Yes, the question is abstract, but reasonably important. Some statistical comparisons are transitive. That is, if a probability is expressed as a ratio, x:y, then if x:y and y:z, then you can assume x:z. You see it used here, for example, but things like nontransitive dice and general discussions of transitivity and intransitivity suggest that you just can’t assume it to be true.

Enter the Pythagorean formula. Though originally an ad hoc formula penned by Bill James in baseball, people keep finding ways to derive this fomula under certain limiting conditions (a recent discussion of a Sloan MIT paper is here). On this blog, we’ve done our share of analysis of Pythagoreans, and we have been calculating them weekly this year.

Why is this question important? Because if Pythagoreans were transitive, you could calculate the winning percentage easily between a team A and team B. Assume team A has a 65% pythagorean. Assume team B has a 80% pythagorean. Then you can set up these two ratios: 65:35 and 20:80. Since Y isn’t common between the two, you multiply 20:80 by 35 and 65:35 by 20. You end up with 65×20:35×20 and 35×20:35×85, and so A:B becomes 65×20:35×80 or 1300:2800.

The odds of A winning become 1300/4100 and the odds of B winning become 2800/4100. Expressed as percentages, the odds of A winning would become 31.7% and the odds of B winning would become 68.3% .

At this point, such a calculation could be refined. You could add in home field advantage, typically around 0.59 to 0.6. You could use a logistic regression to figure out if the SRS variable strength of schedule is significant in the regular season. I’m pretty sure Brian Burke’s predictive model has a strength of schedule component. I haven’t figured out yet whether I can see a correlation between winning and the simple ranking SOS variable in the regular season, but there sure is one in the playoffs.

To throw in some numbers, to perhaps whet your appetite, I wrote a piece of code to calculate transitivities, and count in home field advantage, and not having a logistic value for the regular season, I used the postseason SOS to do some rough calculations on the recent (Nov 7, 2011) Chicago Philadelphia game. And what I saw was this:

Type of Calculation | Chicago Win % | Philadelphia Win % |
---|---|---|

Pythagorean alone | 48 | 52 |

Plus home field | 38 | 62 |

Plus SOS | 57 | 43 |

And the question that was occurring to me in all the pre-game hoopla, were the analysts really taking into account Chicago’s exceptionally tough schedule?

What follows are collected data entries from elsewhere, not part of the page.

-- pv_equiv track=rewrite | github.com/MoAlshatti/cryptology_coursework | cbc_attack/cbc_attack.py | setProperPadding
-- ===== SOURCE A (Python) =====
-- def setCipherTextFromPlainText(ogCipherText, ogPlainText, wantedPlainText):
--     ogCipherText = int(ogCipherText, 16)
--     ogPlainText = int(ogPlainText, 16)
--     wantedPlainText = int(wantedPlainText, 16)
--     cipherVal = ogCipherText ^ ogPlainText ^ wantedPlainText
--     return format(cipherVal, "02x")
--
-- def setProperPadding(paddingVal, nonce, plainTexts):
--     paddingStrVal = format(paddingVal, "02x")
--     n = [nonce[i : i + 2] for i in range(0, len(nonce), 2)]
--     for i in range(paddingVal - 1):
--         n[-(i + 1)] = setCipherTextFromPlainText(
--             n[-(i + 1)], plainTexts[i], paddingStrVal
--         )
--     return "".join(n)
-- ===== SOURCE B (Python) =====
-- def setCipherTextFromPlainText(ogCipherText, ogPlainText, wantedPlainText):
--     ogCipherText = int(ogCipherText, 16)
--     ogPlainText = int(ogPlainText, 16)
--     wantedPlainText = int(wantedPlainText, 16)
--     cipherVal = ogCipherText ^ ogPlainText ^ wantedPlainText
--     return format(cipherVal, "02x")
--
--
-- def setProperPadding(paddingVal, nonce, plainTexts):
--     k = paddingVal - 1
--     if k <= 0:
--         return nonce
--     padHex = format(paddingVal, "02x")
--     cut = 2 * ((len(nonce) + 1) // 2 - k)
--     pieces = [nonce[:cut]]
--     for p in reversed(plainTexts[:k]):
--         pieces.append(setCipherTextFromPlainText(nonce[cut:cut + 2], p, padHex))
--         cut += 2
--     return "".join(pieces)
-- ===== Notes on version B (the rewrite author's own statement) =====
-- stated objective: alternative
-- what changed: B replaces A's build-chunk-list-then-mutate-via-negative-indices-then-join structure by an early return for paddingVal<=1, an untouched prefix slice of the nonce, and one forward pass zipping the suffix chunks against the reversed plaintext prefix, appending transformed pieces.
import Mathlib
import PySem

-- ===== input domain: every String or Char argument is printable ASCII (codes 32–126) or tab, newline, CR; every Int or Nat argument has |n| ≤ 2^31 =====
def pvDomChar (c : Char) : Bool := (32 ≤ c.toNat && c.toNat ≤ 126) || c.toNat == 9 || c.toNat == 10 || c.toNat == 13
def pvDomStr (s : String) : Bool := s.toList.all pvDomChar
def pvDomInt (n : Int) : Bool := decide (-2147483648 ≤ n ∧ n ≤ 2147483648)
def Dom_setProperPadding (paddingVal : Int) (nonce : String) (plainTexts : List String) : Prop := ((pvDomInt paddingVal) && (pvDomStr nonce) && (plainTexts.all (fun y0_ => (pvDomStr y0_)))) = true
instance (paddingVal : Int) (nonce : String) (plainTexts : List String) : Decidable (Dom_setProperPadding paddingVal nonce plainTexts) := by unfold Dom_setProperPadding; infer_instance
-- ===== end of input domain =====

-- B rewrites the body of setProperPadding with a different decomposition (untouched prefix slice + forward
-- zip over the reversed plaintext prefix, no chunk-list mutation, no negative indexing); the shared module
-- helper setCipherTextFromPlainText is kept as in the source module. Objective: alternative (same cost).

-- ===== PORT A =====
-- format(n, "02x"): no PySem primitive — hex digits via Nat.toDigits 16 (lowercase, MSB first, 0 → "0",
-- sign in front for negatives), then zero-fill to width 2 with PySem.Chars.zfill; exact for every Int.
def hexStr (n : Int) : List Char :=
  if n < 0 then '-' :: Nat.toDigits 16 (-n).toNat else Nat.toDigits 16 n.toNat

def format02x (n : Int) : List Char := PySem.Chars.zfill (hexStr n) 2

-- port of the module helper setCipherTextFromPlainText (on char lists); int(s, 16) is
-- PySem.Int.ofCharsBase? with .getD 0 — total form, exact under Pre_ (parse succeeds there)
def setCipherTextFromPlainTextC (ogCipherText ogPlainText wantedPlainText : List Char) : List Char :=
  format02x (PySem.Int.bxor
    (PySem.Int.bxor ((PySem.Int.ofCharsBase? ogCipherText 16).getD 0)
      ((PySem.Int.ofCharsBase? ogPlainText 16).getD 0))
    ((PySem.Int.ofCharsBase? wantedPlainText 16).getD 0))

def setProperPadding (paddingVal : Int) (nonce : String) (plainTexts : List String) : String :=
  let paddingStrVal := format02x paddingVal
  let n := (PySem.List.pyRange 0 (PySem.Str.len nonce) 2).map
    (fun i => PySem.List.slice nonce.toList (some i) (some (i + 2)))
  let n := (PySem.List.pyRange 0 (paddingVal - 1) 1).foldl
    (fun n i => PySem.List.pySetD n (-(i + 1))
      (setCipherTextFromPlainTextC (PySem.List.pyGetD n (-(i + 1)) [])
        (PySem.List.pyGetD plainTexts i "").toList paddingStrVal)) n
  String.ofList (PySem.Chars.join [] n)

-- ===== PORT B =====
def setProperPadding_alt (paddingVal : Int) (nonce : String) (plainTexts : List String) : String :=
  let k := paddingVal - 1
  if k ≤ 0 then nonce
  else
    let padHex := format02x paddingVal
    let s := nonce.toList
    let cut0 := 2 * (PySem.Int.floordiv (PySem.Str.len nonce + 1) 2 - k)
    let r := ((PySem.List.slice plainTexts none (some k)).reverse).foldl
      (fun (st : List (List Char) × Int) p =>
        (st.1 ++ [setCipherTextFromPlainTextC
            (PySem.List.slice s (some st.2) (some (st.2 + 2))) p.toList padHex],
         st.2 + 2))
      ([PySem.List.slice s none (some cut0)], cut0)
    String.ofList (PySem.Chars.join [] r.1)

-- ===== PRECONDITION & SPEC =====
-- Pre_ excludes exactly the inputs where the Python A raises: a padding value whose loop runs off the
-- front of the chunk list (IndexError), too few plainTexts (IndexError), or a consumed chunk/plaintext
-- string that int(·, 16) rejects (ValueError).
def Pre_setProperPadding (paddingVal : Int) (nonce : String) (plainTexts : List String) : Prop :=
  paddingVal ≤ 1 ∨
    ((paddingVal - 1).toNat ≤ (nonce.toList.length + 1) / 2 ∧
     (paddingVal - 1).toNat ≤ plainTexts.length ∧
     ∀ i < (paddingVal - 1).toNat,
       (PySem.Int.ofStrBase? (plainTexts.getD i "") 16).isSome = true ∧
       (PySem.Int.ofCharsBase?
         ((nonce.toList.drop (2 * ((nonce.toList.length + 1) / 2 - 1 - i))).take 2) 16).isSome = true)

instance (paddingVal : Int) (nonce : String) (plainTexts : List String) : Decidable (Pre_setProperPadding paddingVal nonce plainTexts) := by unfold Pre_setProperPadding; infer_instance

def pvWitness_setProperPadding : Int × String × List String := (3, "aabbcc", ["01", "02"])

def Spec_setProperPadding (paddingVal : Int) (nonce : String) (plainTexts : List String) (out : String) : Prop := out = setProperPadding_alt paddingVal nonce plainTexts
instance (paddingVal : Int) (nonce : String) (plainTexts : List String) (out : String) : Decidable (Spec_setProperPadding paddingVal nonce plainTexts out) := by unfold Spec_setProperPadding; infer_instance

-- ===== CLAIM (what is proved, stated in full; the proofs are below) =====
def Claim_equal_setProperPadding : Prop := ∀ (paddingVal : Int) (nonce : String) (plainTexts : List String), Dom_setProperPadding paddingVal nonce plainTexts → Pre_setProperPadding paddingVal nonce plainTexts → Spec_setProperPadding paddingVal nonce plainTexts (setProperPadding paddingVal nonce plainTexts)

-- ===== LEMMAS AND PROOFS =====

-- "".join on char-list pieces is flatten
theorem join_nil_eq_flatten (l : List (List Char)) : PySem.Chars.join [] l = l.flatten := by
  induction l with
  | nil => rfl
  | cons a t ih =>
    cases t with
    | nil => simp [PySem.Chars.join, List.intercalate]
    | cons b r =>
      simp [PySem.Chars.join, List.intercalate, List.intersperse] at ih ⊢
      simpa using ih

-- proof-side view of A's chunk comprehension
def chunksC : List Char → List (List Char)
  | [] => []
  | [a] => [[a]]
  | a :: b :: r => [a, b] :: chunksC r

theorem length_chunksC (s : List Char) : (chunksC s).length = (s.length + 1) / 2 := by
  induction s using chunksC.induct with
  | case1 => rfl
  | case2 a => simp [chunksC]
  | case3 a b r ih => simp [chunksC, ih]; omega

theorem flatten_chunksC (s : List Char) : (chunksC s).flatten = s := by
  induction s using chunksC.induct with
  | case1 => rfl
  | case2 a => rfl
  | case3 a b r ih => simp [chunksC, ih]

theorem getD_chunksC (s : List Char) (j : Nat) (hj : j < (chunksC s).length) :
    (chunksC s).getD j [] = (s.drop (2 * j)).take 2 := by
  induction s using chunksC.induct generalizing j with
  | case1 => simp [chunksC] at hj
  | case2 a =>
    cases j with
    | zero => simp [chunksC]
    | succ j => simp [chunksC] at hj
  | case3 a b r ih =>
    cases j with
    | zero => simp [chunksC]
    | succ j =>
      simp only [chunksC, List.length_cons] at hj
      have := ih j (by omega)
      simpa [chunksC, Nat.mul_succ, List.drop_drop] using this

theorem flatten_take_chunksC (s : List Char) (m : Nat) :
    ((chunksC s).take m).flatten = s.take (2 * m) := by
  induction s using chunksC.induct generalizing m with
  | case1 => simp [chunksC]
  | case2 a =>
    cases m with
    | zero => simp
    | succ m => simp [chunksC]; omega
  | case3 a b r ih =>
    cases m with
    | zero => simp
    | succ m =>
      rw [show 2 * (m + 1) = 2 * m + 1 + 1 by omega]
      simp [chunksC, ih, List.take_succ_cons]

theorem range_chunksC (s : List Char) :
    (List.range ((s.length + 1) / 2)).map (fun j => (s.drop (2 * j)).take 2) = chunksC s := by
  induction s using chunksC.induct with
  | case1 => simp [chunksC]
  | case2 a => simp [chunksC, List.range_succ]
  | case3 a b r ih =>
    have h : ((a :: b :: r).length + 1) / 2 = (r.length + 1) / 2 + 1 := by simp; omega
    rw [h, List.range_succ_eq_map, List.map_cons, List.map_map]
    refine congrArg₂ List.cons (by simp) ?_
    rw [← ih]
    apply List.map_congr_left
    intro j hj
    simp only [Function.comp_apply, Nat.succ_eq_add_one]
    rw [show 2 * (j + 1) = 2 * j + 1 + 1 by omega]
    simp

theorem chunkMap_eq (s : List Char) :
    (PySem.List.pyRange 0 (PySem.Chars.len s) 2).map
      (fun i => PySem.List.slice s (some i) (some (i + 2))) = chunksC s := by
  rw [PySem.List.pyRange_of_pos 0 _ (by norm_num : (0:Int) < 2)]
  have hc : (if (0:Int) < PySem.Chars.len s then ((PySem.Chars.len s - 0 + 2 - 1) / 2).toNat else 0)
      = (s.length + 1) / 2 := by
    simp only [PySem.Chars.len_eq]
    split <;> omega
  rw [hc, List.map_map, ← range_chunksC s]
  apply List.map_congr_left
  intro j hj
  simp only [Function.comp_apply]
  rw [show (0:Int) + 2 * (j:Int) = ((2 * j : Nat) : Int) by push_cast; ring]
  rw [show ((2 * j : Nat) : Int) + 2 = ((2 * j + 2 : Nat) : Int) by push_cast; ring]
  rw [PySem.List.slice_natCast]
  congr 1
  omega

-- negative-index forms of pySetD / pyGetD (no PySem lemma covers the pySetD case)
theorem pySetD_neg_natCast' {α : Type} (xs : List α) (k : Nat) (v : α)
    (hk : 0 < k) (hk' : k ≤ xs.length) :
    PySem.List.pySetD xs (-(k : Int)) v = xs.set (xs.length - k) v := by
  have h2 : -(xs.length : Int) ≤ -(k : Int) := by omega
  have h3 : ¬ (k = 0) := by omega
  simp [PySem.List.pySetD, PySem.List.pySet?, PySem.List.pyIdx?, h2, h3]

theorem pyGetD_neg_natCast' {α : Type} (xs : List α) (k : Nat) (d : α)
    (hk : 0 < k) (hk' : k ≤ xs.length) :
    PySem.List.pyGetD xs (-(k : Int)) d = xs.getD (xs.length - k) d := by
  rw [PySem.List.pyGetD_neg_natCast xs k d hk hk',
    List.getD_eq_getElem xs d (by omega)]

-- invariant of A's mutation loop: after m steps the last m chunks are rewritten
theorem afold (c : List (List Char)) (pts : List String) (pad : List Char) (m : Nat)
    (hm : m ≤ c.length) (hp : m ≤ pts.length) :
    (PySem.List.pyRange 0 (m : Int) 1).foldl
      (fun n i => PySem.List.pySetD n (-(i + 1))
        (setCipherTextFromPlainTextC (PySem.List.pyGetD n (-(i + 1)) [])
          (PySem.List.pyGetD pts i "").toList pad)) c
    = c.take (c.length - m) ++
        (List.range m).map (fun t => setCipherTextFromPlainTextC (c.getD (c.length - m + t) [])
           (pts.getD (c.length - 1 - (c.length - m + t)) "").toList pad) := by
  induction m with
  | zero => simp [PySem.List.pyRange_one_eq_nil (le_refl (0 : Int))]
  | succ m ih =>
    have hm' : m ≤ c.length := by omega
    have hp' : m ≤ pts.length := by omega
    have hcast : ((m + 1 : Nat) : Int) = (m : Int) + 1 := by push_cast; ring
    rw [hcast, PySem.List.pyRange_one_succ_right (by positivity), List.foldl_append,
      ih hm' hp', List.foldl_cons, List.foldl_nil]
    set p := c.length - (m + 1) with hpdef
    have hplt : p < c.length := by omega
    set tail := (List.range m).map (fun t => setCipherTextFromPlainTextC (c.getD (c.length - m + t) [])
           (pts.getD (c.length - 1 - (c.length - m + t)) "").toList pad) with htail
    have hlen1 : (c.take (c.length - m)).length = c.length - m := by
      rw [List.length_take]; omega
    have hL : (c.take (c.length - m) ++ tail).length = c.length := by
      rw [List.length_append, hlen1, htail, List.length_map, List.length_range]; omega
    have hneg : -((m : Int) + 1) = -(((m + 1 : Nat)) : Int) := by push_cast; ring
    rw [hneg]
    rw [pyGetD_neg_natCast' _ (m + 1) _ (by omega) (by rw [hL]; omega)]
    rw [pySetD_neg_natCast' _ (m + 1) _ (by omega) (by rw [hL]; omega)]
    rw [hL]
    have hread : (c.take (c.length - m) ++ tail).getD p [] = c.getD p [] := by
      rw [List.getD_append _ _ _ p (by rw [hlen1]; omega),
        List.getD_eq_getElem _ _ (by rw [hlen1]; omega), List.getElem_take,
        List.getD_eq_getElem c _ (by omega)]
    rw [hread]
    have hsplit : c.take (c.length - m) = c.take p ++ [c.getD p []] := by
      rw [List.getD_eq_getElem c _ hplt, show c.length - m = p + 1 by omega,
        List.take_add_one, List.getElem?_eq_getElem hplt]
      rfl
    rw [hsplit, List.append_assoc, List.set_append,
      if_neg (by simp [List.length_take]; omega)]
    have hz : p - (c.take p).length = 0 := by simp; omega
    rw [hz]
    simp only [List.singleton_append, List.set_cons_zero]
    rw [List.range_succ_eq_map, List.map_cons, List.map_map]
    refine congrArg₂ (· ++ ·) rfl (congrArg₂ List.cons ?_ ?_)
    · rw [PySem.List.pyGetD_natCast]
      simp only [Nat.add_zero]
      rw [show c.length - 1 - p = m by omega]
    · rw [htail]
      apply List.map_congr_left
      intro t ht
      simp only [Function.comp_apply, Nat.succ_eq_add_one]
      rw [show p + (t + 1) = c.length - m + t by omega]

So in conclusion, I’m really interested in this question, whether it can be answered yes or no, or if it can’t really be totally answered, can it be tested, perhaps experimentally, in some useful way. Knowing this would help those of us doing back of the envelope calculations of winning in the NFL.

*Update*

If Pythagorean expectation probabilities are treated as real numbers, with all the properties of real numbers, and if ratios can be treated as fractions, then transitivity becomes equivalent to: if A/B and B/C, then A/C. This statement can be proven by multiplying A/B and B/C.

Another way of looking at this is as follows: Team A has a probability of winning and one of losing, a_{W} and a_{L}, that total to 1.0. Team B has a probability of winning and a probability of losing, b_{W} and b_{L}, that also total to 1.0.

Multiplying the two pairs of terms yields: a_{W}b_{W} + a_{L}b_{W} + a_{W}b_{L} + a_{L}b_{L}. Since the win-win terms and the lose-lose terms don’t count, the remaining terms of consequence are the cross terms, whose ratio is the same as those invoked by transitivity.

If you use a random number generator to model this process, and insist that when a win-win or a lose-lose is calculated, you recalculate the whole equation until a win-loss or loss-win term is obtained, then we note the following. This process is geometrically equivalent to drawing a square on each iteration, within which there are two squares ( a_{W}b_{W} and a_{L}b_{L} ) and two rectangles ( a_{L}b_{W} and a_{W}b_{L}). In the first iteration, the area of the large square is 1, every iteration after, the area of the large square will be ( a_{W}b_{W} + a_{L}b_{L} )^{N-1}, where N is the number of the iteration. The area ratio of the two rectangular regions will never change, the ratio of areas will remain the same. As trials approach infinity, the cumulative ratio of the “score” terms will approach a_{L}b_{W} : a_{W}b_{L}.